**TASK REQUIREMENTS**
Report every line of the records beneath this task that holds the string "matched".

**INPUT DATA**
******************************

-- pv_equiv track=rewrite | github.com/IsolatedRain/code_wars | completed/Balance the parentheses.py | fix_parentheses
-- ===== SOURCE A (Python) =====
-- def fix_parentheses(s):
--     stack = []
--     R = ""
--     for i, c in enumerate(s):
--         if c == "(":
--             stack.append(")")
--         else:
--             if not stack:
--                 R += "("
--             else:
--                 stack.pop()
--     L = len(stack) * ")"
--     return R + s + L
-- ===== SOURCE B (Python) =====
-- def fix_parentheses(s):
--     # Cancellation algorithm: map every char to a paren ('(' stays, anything
--     # else acts as ')'), then repeatedly delete matched "()" pairs; the
--     # irreducible remainder is ")"*a + "("*b, so prepend a '(' and append b ')'.
--     t = "".join("(" if c == "(" else ")" for c in s)
--     while "()" in t:
--         t = t.replace("()", "")
--     return "(" * t.count(")") + s + ")" * t.count("(")
-- ===== Notes on version B (the rewrite author's own statement) =====
-- stated objective: alternative
-- what changed: Replaces the stack simulation with a string-rewriting (cancellation) algorithm: every char is normalised to a paren, matched "()" pairs are repeatedly deleted, and the irreducible remainder ")"*a+"("*b directly yields both paddings.
import Mathlib
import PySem

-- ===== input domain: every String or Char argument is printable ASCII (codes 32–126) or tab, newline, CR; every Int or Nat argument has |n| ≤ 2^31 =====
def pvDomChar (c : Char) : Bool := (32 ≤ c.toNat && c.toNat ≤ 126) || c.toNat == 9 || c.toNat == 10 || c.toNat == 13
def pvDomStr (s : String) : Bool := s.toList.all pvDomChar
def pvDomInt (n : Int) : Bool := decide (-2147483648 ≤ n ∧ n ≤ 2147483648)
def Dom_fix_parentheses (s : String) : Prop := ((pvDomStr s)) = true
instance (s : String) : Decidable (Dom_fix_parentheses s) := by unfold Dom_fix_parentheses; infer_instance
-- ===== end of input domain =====

-- B replaces A's stack simulation with a cancellation algorithm (normalise chars to parens, repeatedly delete "()" pairs, read both paddings off the irreducible remainder); same return value.


-- ===== PORT A =====
-- A's loop state: (stack of ")" chars, accumulated prefix R); stack.pop() removes the last element.
def pvAStep (p : List Char × List Char) (c : Char) : List Char × List Char :=
  if c = '(' then (')' :: p.1, p.2)
  else if p.1 = [] then (p.1, p.2 ++ ['('])
  else (p.1.tail, p.2)

def fix_parentheses (s : String) : String :=
  let st := s.toList.foldl pvAStep ([], [])
  String.mk (st.2 ++ s.toList ++ List.replicate st.1.length ')')

-- ===== PORT B =====
-- normalisation: '(' stays '(', every other char acts as ')'
def pvNormChar (c : Char) : Char := if c = '(' then '(' else ')'

-- one t.replace("()", "") pass: delete non-overlapping "()" pairs left to right
def pvRemoveAll : List Char → List Char
  | [] => []
  | [c] => [c]
  | c1 :: c2 :: rest =>
    if c1 = '(' then
      if c2 = ')' then pvRemoveAll rest
      else c1 :: pvRemoveAll (c2 :: rest)
    else c1 :: pvRemoveAll (c2 :: rest)

-- '"()" in t'
def pvHasPair : List Char → Bool
  | [] => false
  | [_] => false
  | c1 :: c2 :: rest => (c1 = '(' && c2 = ')') || pvHasPair (c2 :: rest)

theorem pvRemoveAll_length_le (t : List Char) :
    (pvRemoveAll t).length ≤ t.length := by
  induction t using pvRemoveAll.induct with
  | case1 => simp [pvRemoveAll]
  | case2 c => simp [pvRemoveAll]
  | case3 rest ih => simp [pvRemoveAll]; omega
  | case4 c2 rest h2 ih => simp [pvRemoveAll, h2] at ih ⊢; omega
  | case5 c1 c2 rest h1 ih => simp [pvRemoveAll, h1] at ih ⊢; omega

-- termination of the while loop: a replace pass shrinks t when "()" occurs
theorem pvRemoveAll_length_lt (t : List Char) (h : pvHasPair t = true) :
    (pvRemoveAll t).length < t.length := by
  induction t using pvRemoveAll.induct with
  | case1 => simp [pvHasPair] at h
  | case2 c => simp [pvHasPair] at h
  | case3 rest ih =>
    have := pvRemoveAll_length_le rest
    simp only [pvRemoveAll]; simp; omega
  | case4 c2 rest h2 ih =>
    simp only [pvHasPair, Bool.or_eq_true, Bool.and_eq_true, decide_eq_true_eq] at h
    have hh : pvHasPair (c2 :: rest) = true := by
      rcases h with ⟨_, h⟩ | h
      · exact absurd ‹c2 = ')'› h2
      · exact h
    have := ih hh
    simp at this
    simp [pvRemoveAll, h2]; omega
  | case5 c1 c2 rest h1 ih =>
    simp only [pvHasPair, Bool.or_eq_true, Bool.and_eq_true, decide_eq_true_eq] at h
    have hh : pvHasPair (c2 :: rest) = true := by
      rcases h with ⟨h, _⟩ | h
      · exact absurd h h1
      · exact h
    have := ih hh
    simp at this
    simp [pvRemoveAll, h1]; omega

-- 'while "()" in t: t = t.replace("()", "")'
def pvReduce (t : List Char) : List Char :=
  if h : pvHasPair t = true then pvReduce (pvRemoveAll t) else t
termination_by t.length
decreasing_by exact pvRemoveAll_length_lt t h

def fix_parentheses_alt (s : String) : String :=
  let t := pvReduce (s.toList.map pvNormChar)
  String.mk (List.replicate (t.count ')') '(' ++ s.toList ++ List.replicate (t.count '(') ')')

-- ===== PRECONDITION & SPEC =====
def Spec_fix_parentheses (s : String) (out : String) : Prop := out = fix_parentheses_alt s
instance (s : String) (out : String) : Decidable (Spec_fix_parentheses s out) := by unfold Spec_fix_parentheses; infer_instance

-- ===== CLAIM (what is proved, stated in full; the proofs are below) =====
def Claim_equal_fix_parentheses : Prop := ∀ (s : String), Dom_fix_parentheses s → Spec_fix_parentheses s (fix_parentheses s)

-- ===== LEMMAS AND PROOFS =====

-- pvAStep only looks at whether c = '(' (so normalisation doesn't change A's fold)
theorem pvAStep_norm (p : List Char × List Char) (c : Char) :
    pvAStep p (pvNormChar c) = pvAStep p c := by
  by_cases h : c = '(' <;> simp [pvAStep, pvNormChar, h]

theorem foldl_norm (l : List Char) (p : List Char × List Char) :
    (l.map pvNormChar).foldl pvAStep p = l.foldl pvAStep p := by
  induction l generalizing p with
  | nil => rfl
  | cons c tl ih => simp [List.foldl_cons, pvAStep_norm, ih]

-- a "()" pair is a no-op for A's fold
theorem pvAStep_pair (p : List Char × List Char) :
    pvAStep (pvAStep p '(') ')' = p := by
  simp [pvAStep]

theorem foldl_removeAll (t : List Char) (p : List Char × List Char) :
    (pvRemoveAll t).foldl pvAStep p = t.foldl pvAStep p := by
  induction t using pvRemoveAll.induct generalizing p with
  | case1 => rfl
  | case2 c => rfl
  | case3 rest ih =>
    simp [pvRemoveAll, List.foldl_cons, ih, pvAStep_pair]
  | case4 c2 rest h2 ih =>
    simp [pvRemoveAll, h2, List.foldl_cons, ih]
  | case5 c1 c2 rest h1 ih =>
    simp [pvRemoveAll, h1, List.foldl_cons, ih]

theorem foldl_reduce (t : List Char) (p : List Char × List Char) :
    (pvReduce t).foldl pvAStep p = t.foldl pvAStep p := by
  induction t using pvReduce.induct generalizing p with
  | case1 t h ih => rw [pvReduce, dif_pos h, ih, foldl_removeAll]
  | case2 t h => rw [pvReduce, dif_neg h]

theorem pvReduce_noPair (t : List Char) : pvHasPair (pvReduce t) = false := by
  induction t using pvReduce.induct with
  | case1 t h ih => rw [pvReduce, dif_pos h]; exact ih
  | case2 t h => rw [pvReduce, dif_neg h]; simpa using h

-- chars stay parens through a replace pass / the whole reduction
theorem pvRemoveAll_parens (t : List Char) (h : ∀ c ∈ t, c = '(' ∨ c = ')') :
    ∀ c ∈ pvRemoveAll t, c = '(' ∨ c = ')' := by
  induction t using pvRemoveAll.induct with
  | case1 => simpa [pvRemoveAll] using h
  | case2 c => simpa [pvRemoveAll] using h
  | case3 rest ih =>
    simp only [pvRemoveAll, if_true, if_pos rfl]
    exact ih fun c hc => h c (by simp [hc])
  | case4 c2 rest h2 ih =>
    simp only [pvRemoveAll, if_true, if_pos rfl, if_neg h2]
    intro c hc
    rcases List.mem_cons.mp hc with hc | hc
    · exact hc ▸ h '(' (by simp)
    · exact ih (fun d hd => h d (List.mem_cons_of_mem _ hd)) c hc
  | case5 c1 c2 rest h1 ih =>
    simp only [pvRemoveAll, if_neg h1]
    intro c hc
    rcases List.mem_cons.mp hc with hc | hc
    · exact hc ▸ h c1 (by simp)
    · exact ih (fun d hd => h d (List.mem_cons_of_mem _ hd)) c hc

theorem pvReduce_parens (t : List Char) (h : ∀ c ∈ t, c = '(' ∨ c = ')') :
    ∀ c ∈ pvReduce t, c = '(' ∨ c = ')' := by
  induction t using pvReduce.induct with
  | case1 t h0 ih => rw [pvReduce, dif_pos h0]; exact ih (pvRemoveAll_parens t h)
  | case2 t h0 => rw [pvReduce, dif_neg h0]; exact h

-- an irreducible paren string is ")"^a ++ "("^b, with a, b its counts
theorem irreducible_shape (t : List Char) (hp : ∀ c ∈ t, c = '(' ∨ c = ')')
    (hn : pvHasPair t = false) :
    t = List.replicate (t.count ')') ')' ++ List.replicate (t.count '(') '(' := by
  induction t with
  | nil => simp
  | cons c rest ih =>
    have hrest : pvHasPair rest = false := by
      cases rest with
      | nil => rfl
      | cons d r =>
        simp only [pvHasPair, Bool.or_eq_false_iff] at hn
        exact hn.2
    have hrp : ∀ d ∈ rest, d = '(' ∨ d = ')' := fun d hd => hp d (by simp [hd])
    have hshape := ih hrp hrest
    rcases hp c (by simp) with hc | hc
    · subst hc
      -- rest cannot start with ')', so rest.count ')' = 0
      have ha : rest.count ')' = 0 := by
        by_contra hne
        have : ∃ r', rest = ')' :: r' := by
          rcases Nat.exists_eq_succ_of_ne_zero hne with ⟨k, hk⟩
          rw [hshape, hk]
          exact ⟨_, rfl⟩
        rcases this with ⟨r', hr⟩
        rw [hr] at hn
        simp [pvHasPair] at hn
      conv_lhs => rw [hshape]
      simp [List.count_cons, ha, List.replicate_succ, List.count_replicate]
    · subst hc
      conv_lhs => rw [hshape]
      simp [List.count_cons, List.replicate_succ]

-- A's fold over ")"^a: stack stays empty, R gains a '('s
theorem foldl_close (a : ℕ) (R : List Char) :
    (List.replicate a ')').foldl pvAStep ([], R) = ([], R ++ List.replicate a '(') := by
  induction a generalizing R with
  | zero => simp
  | succ n ih =>
    rw [List.replicate_succ, List.foldl_cons]
    have hstep : pvAStep ([], R) ')' = ([], R ++ ['(']) := by
      simp [pvAStep]
    rw [hstep, ih]
    simp [List.replicate_succ]

-- A's fold over "("^b: pushes b ')'s
theorem foldl_open (b : ℕ) (st R : List Char) :
    (List.replicate b '(').foldl pvAStep (st, R) = (List.replicate b ')' ++ st, R) := by
  induction b generalizing st with
  | zero => simp
  | succ n ih =>
    rw [List.replicate_succ, List.foldl_cons]
    have hstep : pvAStep (st, R) '(' = (')' :: st, R) := by
      simp [pvAStep]
    rw [hstep, ih]
    simp [List.replicate_succ']

-- ===== VERDICT (by name: the statement is the Claim_ definition above) =====
theorem fix_parentheses_spec : Claim_equal_fix_parentheses := by
  intro s _
  unfold Spec_fix_parentheses
  have hparens : ∀ c ∈ s.toList.map pvNormChar, c = '(' ∨ c = ')' := by
    intro c hc
    rcases List.mem_map.mp hc with ⟨d, _, rfl⟩
    by_cases h : d = '(' <;> simp [pvNormChar, h]
  set t := pvReduce (s.toList.map pvNormChar) with ht
  have hshape : t = List.replicate (t.count ')') ')' ++ List.replicate (t.count '(') '(' :=
    irreducible_shape t (pvReduce_parens _ hparens) (pvReduce_noPair _)
  have hfold : s.toList.foldl pvAStep ([], []) =
      (List.replicate (t.count '(') ')', List.replicate (t.count ')') '(') := by
    rw [← foldl_norm, ← foldl_reduce (s.toList.map pvNormChar), ← ht]
    conv_lhs => rw [hshape]
    rw [List.foldl_append, foldl_close, foldl_open]
    simp
  show fix_parentheses s = fix_parentheses_alt s
  simp only [fix_parentheses, fix_parentheses_alt, ← ht, hfold]
  simp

******************************

**ANSWER TO THIS EXERCISE**
--     # else acts as ')'), then repeatedly delete matched "()" pairs; the
-- what changed: Replaces the stack simulation with a string-rewriting (cancellation) algorithm: every char is normalised to a paren, matched "()" pairs are repeatedly deleted, and the irreducible remainder ")"*a+"("*b directly yields both paddings.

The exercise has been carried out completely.